I saw the craziest thing while driving through my hometown of Pittsburgh the other day. There was this house that is up on a bit of a slope (maybe 10 steps up to the front door. They had dug up about half of the front yard to build a sloping driveway into a basement one-car garage! 

Now Pittsburgh being hilly, sloping driveways into basement garages are pretty common. 

But I had no idea you could retrofit one. I thought they were all built that way.

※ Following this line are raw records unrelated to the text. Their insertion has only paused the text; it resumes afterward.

-- pv_equiv track=rewrite | github.com/pypi-data/pypi-mirror-360 | packages/KUtilz/kutilz-0.1.5.tar.gz/kutilz-0.1.5/KUtils/Utils/DentalUtils/FDI.py | opposite_quadrant
-- ===== SOURCE A (Python) =====
-- def opposite_quadrant(fdi: int) -> int:
--     candidates = [
--         set([1, 4]),
--         set([2, 3]),
--         set([5, 8]),
--         set([6, 7])
--     ]
--
--     if fdi < 10:
--         quadrant = fdi
--     else:
--         quadrant = fdi // 10
--
--     for c in candidates:
--         if quadrant in c:
--             pair = c
--             break
--     else:
--         raise ValueError(f'Bad FDI value {fdi} with quadrant {quadrant}')
--
--     for el in pair:
--         if quadrant != el:
--             return el
--
--     raise RuntimeError(f'This shouldnt happen!')
-- ===== SOURCE B (Python) =====
-- def opposite_quadrant(fdi: int) -> int:
--     quadrant = fdi if fdi < 10 else fdi // 10
--     if 1 <= quadrant <= 4:
--         return 5 - quadrant
--     if 5 <= quadrant <= 8:
--         return 13 - quadrant
--     raise ValueError(f'Bad FDI value {fdi} with quadrant {quadrant}')
-- ===== Notes on version B (the rewrite author's own statement) =====
-- stated objective: simpler
-- what changed: Replaces the four-set table, the scanning loop that finds the containing pair and the second loop that picks the other element with a closed-form pair sum (five minus the quadrant for upper quadrants, thirteen minus the quadrant for lower ones).
import Mathlib
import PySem

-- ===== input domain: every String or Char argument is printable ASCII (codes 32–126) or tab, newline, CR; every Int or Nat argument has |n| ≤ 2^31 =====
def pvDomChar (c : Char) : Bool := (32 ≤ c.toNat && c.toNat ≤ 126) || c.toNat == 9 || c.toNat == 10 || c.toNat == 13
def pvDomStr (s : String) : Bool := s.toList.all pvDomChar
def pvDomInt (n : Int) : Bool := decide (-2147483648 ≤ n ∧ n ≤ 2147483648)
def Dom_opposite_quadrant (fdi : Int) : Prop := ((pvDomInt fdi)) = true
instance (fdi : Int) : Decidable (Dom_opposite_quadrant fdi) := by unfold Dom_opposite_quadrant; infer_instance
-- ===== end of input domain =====

-- B replaces A's four-set table and two scanning loops with the closed-form pair sum (5-q / 13-q): simpler.


-- ===== PORT A =====
-- A: a table of four pairs (Python sets of small ints; iteration order is ascending for these literals),
-- a loop finding the pair containing the quadrant, then a loop returning the other element.
-- Where Python raises (ValueError / RuntimeError) the port returns 0; Pre_ excludes exactly those inputs.
def opposite_quadrant (fdi : Int) : Int :=
  let candidates : List (PySem.Set Int) :=
    [PySem.Set.ofList [1, 4], PySem.Set.ofList [2, 3], PySem.Set.ofList [5, 8], PySem.Set.ofList [6, 7]]
  let quadrant : Int := if fdi < 10 then fdi else PySem.Int.floordiv fdi 10
  match candidates.find? (fun c => decide (quadrant ∈ c)) with
  | none => 0  -- raise ValueError (outside Pre_)
  | some pair =>
    match pair.find? (fun el => decide (quadrant ≠ el)) with
    | none => 0  -- raise RuntimeError (unreachable)
    | some el => el

-- ===== PORT B =====
-- B: same quadrant extraction, then the closed-form pair sum; raise (outside Pre_) → 0.
def opposite_quadrant_alt (fdi : Int) : Int :=
  let quadrant : Int := if fdi < 10 then fdi else PySem.Int.floordiv fdi 10
  if 1 ≤ quadrant ∧ quadrant ≤ 4 then 5 - quadrant
  else if 5 ≤ quadrant ∧ quadrant ≤ 8 then 13 - quadrant
  else 0  -- raise ValueError (outside Pre_)

-- ===== PRECONDITION & SPEC =====
-- Pre_ admits exactly the inputs whose quadrant digit lies in 1..8; outside it A raises ValueError (and so does B).
def Pre_opposite_quadrant (fdi : Int) : Prop :=
  1 ≤ (if fdi < 10 then fdi else PySem.Int.floordiv fdi 10) ∧
  (if fdi < 10 then fdi else PySem.Int.floordiv fdi 10) ≤ 8

instance (fdi : Int) : Decidable (Pre_opposite_quadrant fdi) := by
  unfold Pre_opposite_quadrant; infer_instance

def pvWitness_opposite_quadrant : Int := (37)

def Spec_opposite_quadrant (fdi : Int) (out : Int) : Prop := out = opposite_quadrant_alt fdi
instance (fdi : Int) (out : Int) : Decidable (Spec_opposite_quadrant fdi out) := by
  unfold Spec_opposite_quadrant; infer_instance

-- ===== CLAIM (what is proved, stated in full; the proofs are below) =====
def Claim_equal_opposite_quadrant : Prop :=
  ∀ (fdi : Int), Dom_opposite_quadrant fdi → Pre_opposite_quadrant fdi →
    Spec_opposite_quadrant fdi (opposite_quadrant fdi)

-- ===== LEMMAS AND PROOFS =====

-- Both ports depend on fdi only through the quadrant: their bodies agree for every quadrant in 1..8.
theorem pv_core (q : Int) (h1 : 1 ≤ q) (h8 : q ≤ 8) :
    (match ([PySem.Set.ofList [1, 4], PySem.Set.ofList [2, 3],
             PySem.Set.ofList [5, 8], PySem.Set.ofList [6, 7]] :
             List (PySem.Set Int)).find? (fun c => decide (q ∈ c)) with
     | none => (0 : Int)
     | some pair =>
       match pair.find? (fun el => decide (q ≠ el)) with
       | none => 0
       | some el => el) =
    (if 1 ≤ q ∧ q ≤ 4 then 5 - q else if 5 ≤ q ∧ q ≤ 8 then 13 - q else 0) := by
  interval_cases q <;> decide

-- ===== VERDICT (by name: the statement is the Claim_ definition above) =====
theorem opposite_quadrant_spec : Claim_equal_opposite_quadrant := by
  intro fdi _ hpre
  unfold Spec_opposite_quadrant opposite_quadrant opposite_quadrant_alt
  exact pv_core _ hpre.1 hpre.2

Any idea how much (very roughly) something like that would cost? Like $15K, $50K, $100K? Perhaps more importantly, would it be a good idea?


----------



## mdshunk (Dec 4, 2005)

There's no reason in the world why you can't retrofit one. You'd need to fire code the room with 5/8" drywall, put on a 20 minute or better fire rated man door from the garage to the rest of the basement, and install a header over the overhead door. No counting earthwork, I think 6-9K will get you that garage if there are no special troubles. A small price to pay for people who have been parking on the street their entire lives, and have had to shovel out their parking space every time it snows.


----------



## AtlanticWBConst. (May 12, 2006)

Remove earth and greenery to accomodate new driveway. Haul away excess dirt: about $800-$1000.00. Spread dirt on your own land and save cost of trucking it out.
Install temporary support for joists, then:
Cut out foundation and remove debris: about $1000.00
Install new jacks, door framing, LVL header, frame off walls and ceiling to single size garage space: $1400-$1600+ (do it yourself for less)
Install wiring for garage door, light, outlet and CO2 Detector: $600
Prep. area to receive new concrete pad and entry work, pour concrete, slope away per code: Labor and concrete: about $1500 - $2200
Install exterior trim work around new door opening and adjust siding to fit: $800-$1100 +
Install new standard height and width garage door with automatic opener: $650.00 - $750.00
Install new insulation and Drywall new area with 5/8" Sheetrock: $1200+
Fire-rated pass through door and misc. trim work, paint: $900.

Grand total: $8850.00 to $10,350.00 or less by doing alot of it yourself.
If we were to price it and cover all overheads: about $12K - $13.5k

+ Don't forget the paving costs...$2000.00? +

-my 2 cents


----------